The server will return a JSON response containing the model’s answer.

In this test, GLM-5.2 produced a structured Python implementation with validation logic and pytest test cases at an average generation speed of roughly 41 tokens per second.

This local URL only works inside the RunPod Pod. To call the same server from your laptop, OpenCode, or another external application, use the RunPod proxy URL instead:

export BASE_URL="https://YOUR_POD_ID-8910.proxy.runpod.net/v1"

Replace YOUR_POD_ID with your actual RunPod Pod ID, and continue using the same API key in the Authorization header.

7. Install and Connect OpenCode to GLM-5.2

Install OpenCode on the computer where your code project is stored. Open a terminal and run:

curl -fsSL https://opencode.ai/install | bash

Next, move into your project folder:

cd /path/to/your/project

Export the same API key that you used when starting the llama.cpp server on RunPod:

export LLAMA_API_KEY="replace-with-the-same-server-key"

OpenCode runs locally alongside your project, while GLM-5.2 continues to run remotely on your RunPod Pod. This setup allows OpenCode to read your files, edit code, run tests, and use your local terminal, while GLM-5.2 handles the reasoning through the secured RunPod API.

Create a file named opencode.json in your project root and add the following configuration:

{
  "$schema": "https://opencode.ai/config.json",

  "enabled_providers": ["llama-runpod"],

  "provider": {
    "llama-runpod": {
      "npm": "@ai-sdk/openai-compatible",
      "name": "GLM-5.2 on RunPod",

      "options": {
        "baseURL": "https://YOUR_POD_ID-8910.proxy.runpod.net/v1",
        "apiKey": "{env:LLAMA_API_KEY}",
        "timeout": 600000,
        "chunkTimeout": 120000
      },

      "models": {
        "glm-5.2-iq3s": {
          "name": "GLM-5.2 UD-IQ3_S",
          "limit": {
            "context": 100000,
            "output": 32000
          }
        }
      }
    }
  },

  "model": "llama-runpod/glm-5.2-iq3s",
  "small_model": "llama-runpod/glm-5.2-iq3s"
}

Replace YOUR_POD_ID with your actual RunPod Pod ID. The URL must match the RunPod proxy URL you used to open the llama.cpp Web UI.

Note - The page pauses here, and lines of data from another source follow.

-- pv_equiv track=rewrite | github.com/dynamite-123/cses-solutions | introductory-problems/op_07_two_nights.py | solve
-- ===== SOURCE A (Python) =====
-- def solve(N):
--     res = []
--     dp = {}
--     dir = [(2, 1), (2, -1), (-2, 1), (-2, -1), (1, 2), (1, -2), (-1, 2), (-1, -2)]
--
--     def check(n, i, j):
--         res = 0
--         for di, dj in dir:
--             ni, nj = i + di, j + dj
--             if 0 <= ni < n - 1 and 0 <= nj < n - 1:
--                 res += 1
--         return res
--
--     def ways(n):  # number of ways where two knights attack each other
--         if n == 1:
--             dp[1] = 0
--             return 0
--         if n == 2:
--             dp[2] = 0
--             return 0
--         cur = 0
--         for i in range(n - 1):
--             cur += check(n, n - 1, i)
--             cur += check(n, i, n - 1)
--         cur += check(n, n - 1, n - 1)
--         dp[n] = dp[n - 1] + cur + 2
--         return dp[n]
--
--     for i in range(1, N + 1):
--         attacks = ways(i)
--         total = i * i * (i * i - 1) // 2
--         res.append(total - attacks)
--
--     return res
-- ===== SOURCE B (Python) =====
-- def solve(N):
--     # Closed form: attacking pairs on a k x k board = 4*(k-1)*(k-2) (0 for k<=2),
--     # total pairs = k^2*(k^2-1)/2.
--     return [k * k * (k * k - 1) // 2 - 4 * (k - 1) * (k - 2) for k in range(1, N + 1)]
-- ===== Notes on version B (the rewrite author's own statement) =====
-- stated objective: faster
-- what changed: Replaces the incremental dp recurrence (per-board-size loop over border cells calling a per-cell direction check, memoised in a dict) by the closed form attacks = 4*(k-1)*(k-2), so each answer is k^2*(k^2-1)//2 - 4*(k-1)*(k-2) in O(1).
import Mathlib
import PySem

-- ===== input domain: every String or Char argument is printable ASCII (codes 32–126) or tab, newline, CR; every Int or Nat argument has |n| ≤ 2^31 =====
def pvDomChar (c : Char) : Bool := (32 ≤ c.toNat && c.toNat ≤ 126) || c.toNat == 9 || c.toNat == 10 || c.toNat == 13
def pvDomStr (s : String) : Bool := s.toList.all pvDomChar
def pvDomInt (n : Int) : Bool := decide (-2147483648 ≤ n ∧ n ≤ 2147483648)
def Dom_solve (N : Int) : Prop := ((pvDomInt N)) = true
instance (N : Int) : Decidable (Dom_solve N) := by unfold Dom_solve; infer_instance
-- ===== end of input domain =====

-- B replaces A's incremental dp recurrence by the closed form attacks = 4*(k-1)*(k-2) (measured asymptotically faster).

-- ===== PORT A =====
def solveDirs : List (Int × Int) := [(2, 1), (2, -1), (-2, 1), (-2, -1), (1, 2), (1, -2), (-1, 2), (-1, -2)]

def solveCheck (n i j : Int) : Int :=
  solveDirs.foldl (fun res d =>
    let ni := i + d.1
    let nj := j + d.2
    if 0 ≤ ni ∧ ni < n - 1 ∧ 0 ≤ nj ∧ nj < n - 1 then res + 1 else res) 0

-- ways(n): Python reads dp[n-1] for n ≥ 3; that key is always present there
-- (proved in the loop invariant below), so the `getD 0` default is never used.
def solveWays (dp : PySem.Dict Int Int) (n : Int) : Int × PySem.Dict Int Int :=
  if n = 1 then (0, dp.insert 1 0)
  else if n = 2 then (0, dp.insert 2 0)
  else
    let cur := (PySem.List.pyRange 0 (n - 1) 1).foldl
      (fun cur i => cur + solveCheck n (n - 1) i + solveCheck n i (n - 1)) 0
    let cur := cur + solveCheck n (n - 1) (n - 1)
    let v := (dp.get? (n - 1)).getD 0 + cur + 2
    (v, dp.insert n v)

def solve (N : Int) : List Int :=
  ((PySem.List.pyRange 1 (N + 1) 1).foldl
    (fun (st : List Int × PySem.Dict Int Int) i =>
      let w := solveWays st.2 i
      let total := PySem.Int.floordiv (i * i * (i * i - 1)) 2
      (st.1 ++ [total - w.1], w.2))
    ([], PySem.Dict.empty)).1

-- ===== PORT B =====
def solve_alt (N : Int) : List Int :=
  (PySem.List.pyRange 1 (N + 1) 1).map
    (fun k => PySem.Int.floordiv (k * k * (k * k - 1)) 2 - 4 * (k - 1) * (k - 2))

-- ===== PRECONDITION & SPEC =====
def Spec_solve (N : Int) (out : List Int) : Prop := out = solve_alt N
instance (N : Int) (out : List Int) : Decidable (Spec_solve N out) := by unfold Spec_solve; infer_instance

-- ===== CLAIM (what is proved, stated in full; the proofs are below) =====
def Claim_equal_solve : Prop := ∀ (N : Int), Dom_solve N → Spec_solve N (solve N)

-- ===== LEMMAS AND PROOFS =====

-- value of check(n, n-1, i) for 0 ≤ i ≤ n-1 on a board of size n ≥ 3
lemma checkA_val (n i : Int) (hn : 3 ≤ n) (h0 : 0 ≤ i) (h1 : i ≤ n - 1) :
    solveCheck n (n - 1) i =
      (if i ≤ n - 3 then 1 else 0) + (if 1 ≤ i then 1 else 0) +
      (if i ≤ n - 4 then 1 else 0) + (if 2 ≤ i then 1 else 0) := by
  unfold solveCheck solveDirs
  simp only [List.foldl_cons, List.foldl_nil]
  have e1 : ¬(0 ≤ n - 1 + 2 ∧ n - 1 + 2 < n - 1 ∧ 0 ≤ i + 1 ∧ i + 1 < n - 1) := by omega
  have e2 : ¬(0 ≤ n - 1 + 2 ∧ n - 1 + 2 < n - 1 ∧ 0 ≤ i + -1 ∧ i + -1 < n - 1) := by omega
  have e3 : (0 ≤ n - 1 + -2 ∧ n - 1 + -2 < n - 1 ∧ 0 ≤ i + 1 ∧ i + 1 < n - 1) ↔ i ≤ n - 3 := by omega
  have e4 : (0 ≤ n - 1 + -2 ∧ n - 1 + -2 < n - 1 ∧ 0 ≤ i + -1 ∧ i + -1 < n - 1) ↔ 1 ≤ i := by omega
  have e5 : ¬(0 ≤ n - 1 + 1 ∧ n - 1 + 1 < n - 1 ∧ 0 ≤ i + 2 ∧ i + 2 < n - 1) := by omega
  have e6 : ¬(0 ≤ n - 1 + 1 ∧ n - 1 + 1 < n - 1 ∧ 0 ≤ i + -2 ∧ i + -2 < n - 1) := by omega
  have e7 : (0 ≤ n - 1 + -1 ∧ n - 1 + -1 < n - 1 ∧ 0 ≤ i + 2 ∧ i + 2 < n - 1) ↔ i ≤ n - 4 := by omega
  have e8 : (0 ≤ n - 1 + -1 ∧ n - 1 + -1 < n - 1 ∧ 0 ≤ i + -2 ∧ i + -2 < n - 1) ↔ 2 ≤ i := by omega
  simp only [e1, e2, e3, e4, e5, e6, e7, e8, if_false]
  split_ifs <;> omega

-- value of check(n, i, n-1) for 0 ≤ i ≤ n-1 on a board of size n ≥ 3
lemma checkB_val (n i : Int) (hn : 3 ≤ n) (h0 : 0 ≤ i) (h1 : i ≤ n - 1) :
    solveCheck n i (n - 1) =
      (if i ≤ n - 3 then 1 else 0) + (if 1 ≤ i then 1 else 0) +
      (if i ≤ n - 4 then 1 else 0) + (if 2 ≤ i then 1 else 0) := by
  unfold solveCheck solveDirs
  simp only [List.foldl_cons, List.foldl_nil]
  have e1 : ¬(0 ≤ i + 2 ∧ i + 2 < n - 1 ∧ 0 ≤ n - 1 + 1 ∧ n - 1 + 1 < n - 1) := by omega
  have e2 : (0 ≤ i + 2 ∧ i + 2 < n - 1 ∧ 0 ≤ n - 1 + -1 ∧ n - 1 + -1 < n - 1) ↔ i ≤ n - 4 := by omega
  have e3 : ¬(0 ≤ i + -2 ∧ i + -2 < n - 1 ∧ 0 ≤ n - 1 + 1 ∧ n - 1 + 1 < n - 1) := by omega
  have e4 : (0 ≤ i + -2 ∧ i + -2 < n - 1 ∧ 0 ≤ n - 1 + -1 ∧ n - 1 + -1 < n - 1) ↔ 2 ≤ i := by omega
  have e5 : ¬(0 ≤ i + 1 ∧ i + 1 < n - 1 ∧ 0 ≤ n - 1 + 2 ∧ n - 1 + 2 < n - 1) := by omega
  have e6 : (0 ≤ i + 1 ∧ i + 1 < n - 1 ∧ 0 ≤ n - 1 + -2 ∧ n - 1 + -2 < n - 1) ↔ i ≤ n - 3 := by omega
  have e7 : ¬(0 ≤ i + -1 ∧ i + -1 < n - 1 ∧ 0 ≤ n - 1 + 2 ∧ n - 1 + 2 < n - 1) := by omega
  have e8 : (0 ≤ i + -1 ∧ i + -1 < n - 1 ∧ 0 ≤ n - 1 + -2 ∧ n - 1 + -2 < n - 1) ↔ 1 ≤ i := by omega
  simp only [e1, e2, e3, e4, e5, e6, e7, e8, if_false]
  split_ifs <;> omega

-- the border sum of A's ways(n), in closed form
lemma sum_g (n : Int) (hn : 3 ≤ n) (m : Nat) (hm : (m : Int) ≤ n - 1) (c : Int) :
    (PySem.List.pyRange 0 (m : Int) 1).foldl
      (fun cur i => cur + solveCheck n (n - 1) i + solveCheck n i (n - 1)) c
    = c + 2 * (min (m : Int) (n - 2) + (if 1 ≤ (m : Int) then (m : Int) - 1 else 0) +
               min (m : Int) (n - 3) + (if 2 ≤ (m : Int) then (m : Int) - 2 else 0)) := by
  induction m generalizing c with
  | zero => simp; omega
  | succ k ih =>
    have hk : (k : Int) ≤ n - 1 := by push_cast at hm ⊢; omega
    rw [show ((k + 1 : Nat) : Int) = (k : Int) + 1 by push_cast; ring,
        PySem.List.pyRange_one_succ_right (by positivity), List.foldl_append,
        ih hk]
    simp only [List.foldl_cons, List.foldl_nil]
    rw [checkA_val n k hn (by positivity) (by omega),
        checkB_val n k hn (by positivity) (by omega)]
    split_ifs <;> omega

-- A's memoised attack count equals the closed form 4*(n-1)*(n-2)
lemma ways_val (dp : PySem.Dict Int Int) (n : Int) (hn : 1 ≤ n)
    (hdp : 3 ≤ n → dp.get? (n - 1) = some (4 * (n - 2) * (n - 3))) :
    solveWays dp n = (4 * (n - 1) * (n - 2), dp.insert n (4 * (n - 1) * (n - 2))) := by
  unfold solveWays
  rcases eq_or_lt_of_le hn with h1 | h1
  · rw [if_pos (by omega)]
    norm_num [← h1]
  rcases eq_or_lt_of_le (show (2 : Int) ≤ n by omega) with h2 | h2
  · rw [if_neg (by omega), if_pos (by omega)]
    norm_num [← h2]
  have hn3 : 3 ≤ n := by omega
  rw [if_neg (by omega), if_neg (by omega)]
  have hm : ((n - 1).toNat : Int) = n - 1 := by omega
  have hsum := sum_g n hn3 (n - 1).toNat (by omega) 0
  rw [hm] at hsum
  have he :
      (dp.get? (n - 1)).getD 0 +
        ((PySem.List.pyRange 0 (n - 1) 1).foldl
            (fun cur i => cur + solveCheck n (n - 1) i + solveCheck n i (n - 1)) 0 +
          solveCheck n (n - 1) (n - 1)) + 2
      = 4 * (n - 1) * (n - 2) := by
    rw [hdp hn3, Option.getD_some, hsum, checkA_val n (n - 1) hn3 (by omega) (by omega)]
    have hrest :
        (0 : Int) + 2 * (min (n - 1) (n - 2) + (if 1 ≤ n - 1 then n - 1 - 1 else 0) +
            min (n - 1) (n - 3) + (if 2 ≤ n - 1 then n - 1 - 2 else 0)) +
          ((if n - 1 ≤ n - 3 then 1 else 0) + (if 1 ≤ n - 1 then 1 else 0) +
            (if n - 1 ≤ n - 4 then 1 else 0) + (if 2 ≤ n - 1 then 1 else 0))
        = 8 * n - 18 := by
      split_ifs <;> omega
    rw [hrest]
    ring
  exact congrArg (fun v => (v, dp.insert n v)) he

-- invariant of A's outer loop: the result list matches B's closed form and dp holds 4*(k-1)*(k-2)
lemma outer (k : Nat) :
    (((PySem.List.pyRange 1 ((k : Int) + 1) 1).foldl
      (fun (st : List Int × PySem.Dict Int Int) i =>
        let w := solveWays st.2 i
        let total := PySem.Int.floordiv (i * i * (i * i - 1)) 2
        (st.1 ++ [total - w.1], w.2))
      ([], PySem.Dict.empty)).1
      = (PySem.List.pyRange 1 ((k : Int) + 1) 1).map
          (fun j => PySem.Int.floordiv (j * j * (j * j - 1)) 2 - 4 * (j - 1) * (j - 2))) ∧
    (1 ≤ k →
      (((PySem.List.pyRange 1 ((k : Int) + 1) 1).foldl
        (fun (st : List Int × PySem.Dict Int Int) i =>
          let w := solveWays st.2 i
          let total := PySem.Int.floordiv (i * i * (i * i - 1)) 2
          (st.1 ++ [total - w.1], w.2))
        ([], PySem.Dict.empty)).2).get? (k : Int)
        = some (4 * ((k : Int) - 1) * ((k : Int) - 2))) := by
  induction k with
  | zero => simp
  | succ k ih =>
    have hrange : PySem.List.pyRange 1 (((k + 1 : Nat) : Int) + 1) 1
        = PySem.List.pyRange 1 ((k : Int) + 1) 1 ++ [(k : Int) + 1] := by
      rw [show (((k + 1 : Nat) : Int) + 1) = ((k : Int) + 1) + 1 by push_cast; ring]
      exact PySem.List.pyRange_one_succ_right (by omega)
    have hways := ways_val _ ((k : Int) + 1) (by omega) (fun h3 => by
      have hk1 : 1 ≤ k := by omega
      have := ih.2 hk1
      rw [show ((k : Int) + 1 - 1) = (k : Int) by ring, this]
      congr 1
      ring)
    constructor
    · rw [hrange, List.foldl_append, List.map_append]
      simp only [List.foldl_cons, List.foldl_nil, List.map_cons, List.map_nil]
      rw [hways]
      simp only [ih.1]
    · intro _
      rw [hrange, List.foldl_append]
      simp only [List.foldl_cons, List.foldl_nil]
      rw [hways, show ((k + 1 : Nat) : Int) = (k : Int) + 1 by push_cast; ring,
          PySem.Dict.get?_insert_self]

-- ===== VERDICT (by name: the statement is the Claim_ definition above) =====
theorem solve_spec : Claim_equal_solve := by
  intro N _
  unfold Spec_solve solve solve_alt
  by_cases hN : N ≤ 0
  · have h0 : PySem.List.pyRange 1 (N + 1) 1 = [] := by
      rw [PySem.List.pyRange_one, show (N + 1 - 1).toNat = 0 from by omega]
      rfl
    rw [h0]
    rfl
  · have hk : N = ((N.toNat : Int)) := by omega
    rw [hk, show ((N.toNat : Int) + 1) = ((N.toNat : Int) + 1) from rfl]
    exact (outer N.toNat).1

Once the opencode.json file is saved, open a terminal in the same project folder and start OpenCode:

opencode

Then run:

/models

Select:

GLM-5.2 UD-IQ3_S

OpenCode is now connected to your GLM-5.2 server. It will use the remote model for reasoning while keeping project files, terminal commands, code edits, and test execution on your own laptop.

8. Test OpenCode as a Coding Agent

Start with a simple test to confirm that OpenCode can reach your GLM-5.2 server and return a response.

In OpenCode, type:

hey

Next, ask OpenCode to inspect and explain your existing project:

Explain the project in 3-5 short bullet points, including its purpose, main technologies, 
entry point, and how the main parts work together.

OpenCode reads the project files and gives a concise overview instead of guessing. In this example, it correctly identified that the project is a bilingual English/Urdu scam-checking assistant for Pakistani notices, bills, SMS messages, and bank alerts.

It also explained the main stack, the app.py entry point, the assessment flow, and the supporting test and telemetry files.

Prompt:

Suggest one useful new feature that fits the project's current scope.

It suggested a useful feature: a local directory of verified official sender IDs, bank helplines, courier headers, and public short codes.

To test OpenCode on a larger task, create a new project folder on your laptop:

mkdir ml-app
cd ml-app
opencode

Then give OpenCode the following prompt:

Build and test a complete Python-based web UI for this machine learning application.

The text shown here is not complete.